Manchmal fällt es mir schwer, mich vom Perfektionswahn zu befreien. Dabei bin ich von Perfektion schon ziemlich weit weg, wenn es um den Zustand unserer Wohnung geht. Mit jedem Kind hat das Bedürfnis (und vor allem auch die Fähigkeit) zu einer perfekt aufgeräumten Wohnung abgenommen. Es gibt Orte in der Wohnung, die mir besonders wichtig sind, dass sie aufgeräumt sind für mein Wohlbefinden: der Esstisch, das Bad, die Fläche in der Küche, auf der ich das Essen zubereite. Und es gibt Orte, bei denen ich einfach nicht mehr so genau hinsehe: das staubige Bücherregal, die Wollmäuse unter dem Sofa. Aber ein wenig stört es mich doch immer. Besonders dann, wenn Besuch ansteht. Hektisch versuche ich dann oft, doch noch ein wenig mehr aufzuräumen, etwas mehr zu putzen. Dieses Gefühl, es müsse doch ordentlich sein, sitzt schon ziemlich tief. Außer wenn meine Alles-egal-Freundin kommt.
Natürlich frage ich mich auch immer, woher denn dieser Wunsch nach absoluter Sauberkeit und Ordnung kommt. Macht es mich wirklich zu einem besseren Menschen, wenn die Wohnung blitzt und blinkt? Was sagt es über mich aus, wenn ich es schaffe, neben Kindern und Arbeit auch eine ordentliche Wohnung zu bewerkstelligen? Bin dann besser organisiert?
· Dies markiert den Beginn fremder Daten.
-- pv_equiv track=rewrite | github.com/TestOwl-QA/TestOwl | src/skills/db_checker/rules/__init__.py | detect_game_type
-- ===== SOURCE A (Python) =====
-- from typing import List, Type, Optional
--
-- def detect_game_type(table_names: List[str]) -> Optional[str]:
--     """
--     根据表名推测游戏类型
--
--     Args:
--         table_names: 数据库中的表名列表
--
--     Returns:
--         推测的游戏类型，无法确定时返回 None
--     """
--     table_names_lower = [t.lower() for t in table_names]
--
--     # RPG 特征表
--     rpg_indicators = ["player", "character", "equipment", "quest", "task", "guild", "inventory", "skill"]
--     rpg_score = sum(1 for t in rpg_indicators if any(t in name for name in table_names_lower))
--
--     # 卡牌特征表
--     card_indicators = ["card", "gacha", "deck", "draw", "pack"]
--     card_score = sum(1 for t in card_indicators if any(t in name for name in table_names_lower))
--
--     # 休闲特征表
--     casual_indicators = ["level", "stage", "ad", "advertisement", "achievement", "star"]
--     casual_score = sum(1 for t in casual_indicators if any(t in name for name in table_names_lower))
--
--     # 竞技特征表
--     competitive_indicators = ["match", "battle", "rank", "season", "leaderboard", "arena"]
--     competitive_score = sum(1 for t in competitive_indicators if any(t in name for name in table_names_lower))
--
--     # 模拟经营特征表
--     simulation_indicators = ["building", "production", "order", "trade", "farm", "factory"]
--     simulation_score = sum(1 for t in simulation_indicators if any(t in name for name in table_names_lower))
--
--     scores = {
--         "rpg": rpg_score,
--         "card": card_score,
--         "casual": casual_score,
--         "competitive": competitive_score,
--         "simulation": simulation_score,
--     }
--
--     best_match = max(scores, key=scores.get)
--
--     # 只有当分数超过阈值才返回
--     if scores[best_match] >= 2:
--         return best_match
--
--     return None
-- ===== SOURCE B (Python) =====
-- # Inverted index: each indicator maps to its owning category; one flat matched-set
-- # comprehension, a grouping pass over it, and a threshold-seeded running selection.
-- _OWNER = {
--     ind: cat
--     for cat, inds in [
--         ("rpg", ["player", "character", "equipment", "quest", "task", "guild", "inventory", "skill"]),
--         ("card", ["card", "gacha", "deck", "draw", "pack"]),
--         ("casual", ["level", "stage", "ad", "advertisement", "achievement", "star"]),
--         ("competitive", ["match", "battle", "rank", "season", "leaderboard", "arena"]),
--         ("simulation", ["building", "production", "order", "trade", "farm", "factory"]),
--     ]
--     for ind in inds
-- }
--
-- def detect_game_type(table_names):
--     lowered = [t.lower() for t in table_names]
--     matched = {ind for name in lowered for ind in _OWNER if ind in name}
--     scores = {}
--     for ind in matched:
--         cat = _OWNER[ind]
--         scores[cat] = scores.get(cat, 0) + 1
--     # seed the accumulator with the threshold-1 score: a category can only win
--     # by strictly exceeding 1, so the >=2 cutoff needs no separate check
--     best, best_score = None, 1
--     for cat in ("rpg", "card", "casual", "competitive", "simulation"):
--         s = scores.get(cat, 0)
--         if s > best_score:
--             best, best_score = cat, s
--     return best
-- ===== Notes on version B (the rewrite author's own statement) =====
-- stated objective: alternative
-- what changed: A runs five separate per-indicator passes (for each indicator of each hard-coded category, an any() scan over the names) and then picks the best via dict + max(key=scores.get) with an explicit >=2 check; B instead builds an inverted indicator->category index once, collects a single flat set of all matched indicators in one comprehension over the names, derives the per-category scores by a grouping pass over that set, and selects the winner with an accumulator seeded at the threshold score 1, so the >=2 cutoff needs no separate check.
import Mathlib
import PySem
Reicht es nicht schon, dass ich drei Kinder und die Arbeit, Partnerschaft, Freunde miteinander in Einklang bringe? Niemand sagt Worte wie: Wie toll, dass Du es immer schaffst Dein Kind pünktlich von der Schule abzuholen. Oder: Super, dass Du immer Taschentücher dabei hast. Die Menschen schauen eher auf saubere Schuhe oder eben den Zustand der vier Wände. Hach, wie schön ordentlich es immer bei Dir ist. Doch meine Alles-egal-Freundin freut sich, wenn ich Kaffee zu Hause habe und mit ihr zusammen am Tisch sitze, der nicht einmal aufgeräumt sein muss. Schön, dass Du einen Kaffee für mich hast.
Ob meine Kinder mehr davon lernen, wenn sie in einer blitzblanken Wohnung groß werden würden? Sie sehen hier bei uns: Auch eine Wohnung ist Arbeit und wir alle müssen anpacken, damit sie ordentlich bleibt. Jeder hat seine Aufgaben je nach Alter und auch die Kinder decken den Tisch, befüllen die Waschmaschine, bereiten das Essen mit vor und räumen dann wieder die Küche mit auf. Sie lernen und sie sehen auch: Wenn man nichts macht, macht es sich auch nicht allein. Und sie erfahren: Es braucht viele Hände, um eine Familie zu versorgen. Und vor allem sehen sie: So ist es eben. Es muss nicht alles perfekt sein, es reicht gut genug. So wie wir nicht perfekte Eltern sein müssen, sondern nur gut genug muss auch alles andere nicht immer perfekt sein. Mit meiner Alles-egal-Freundin lache ich oft darüber, dass das Chaos immer ein wenig bei uns wohnt. Bei ihr wie bei mir.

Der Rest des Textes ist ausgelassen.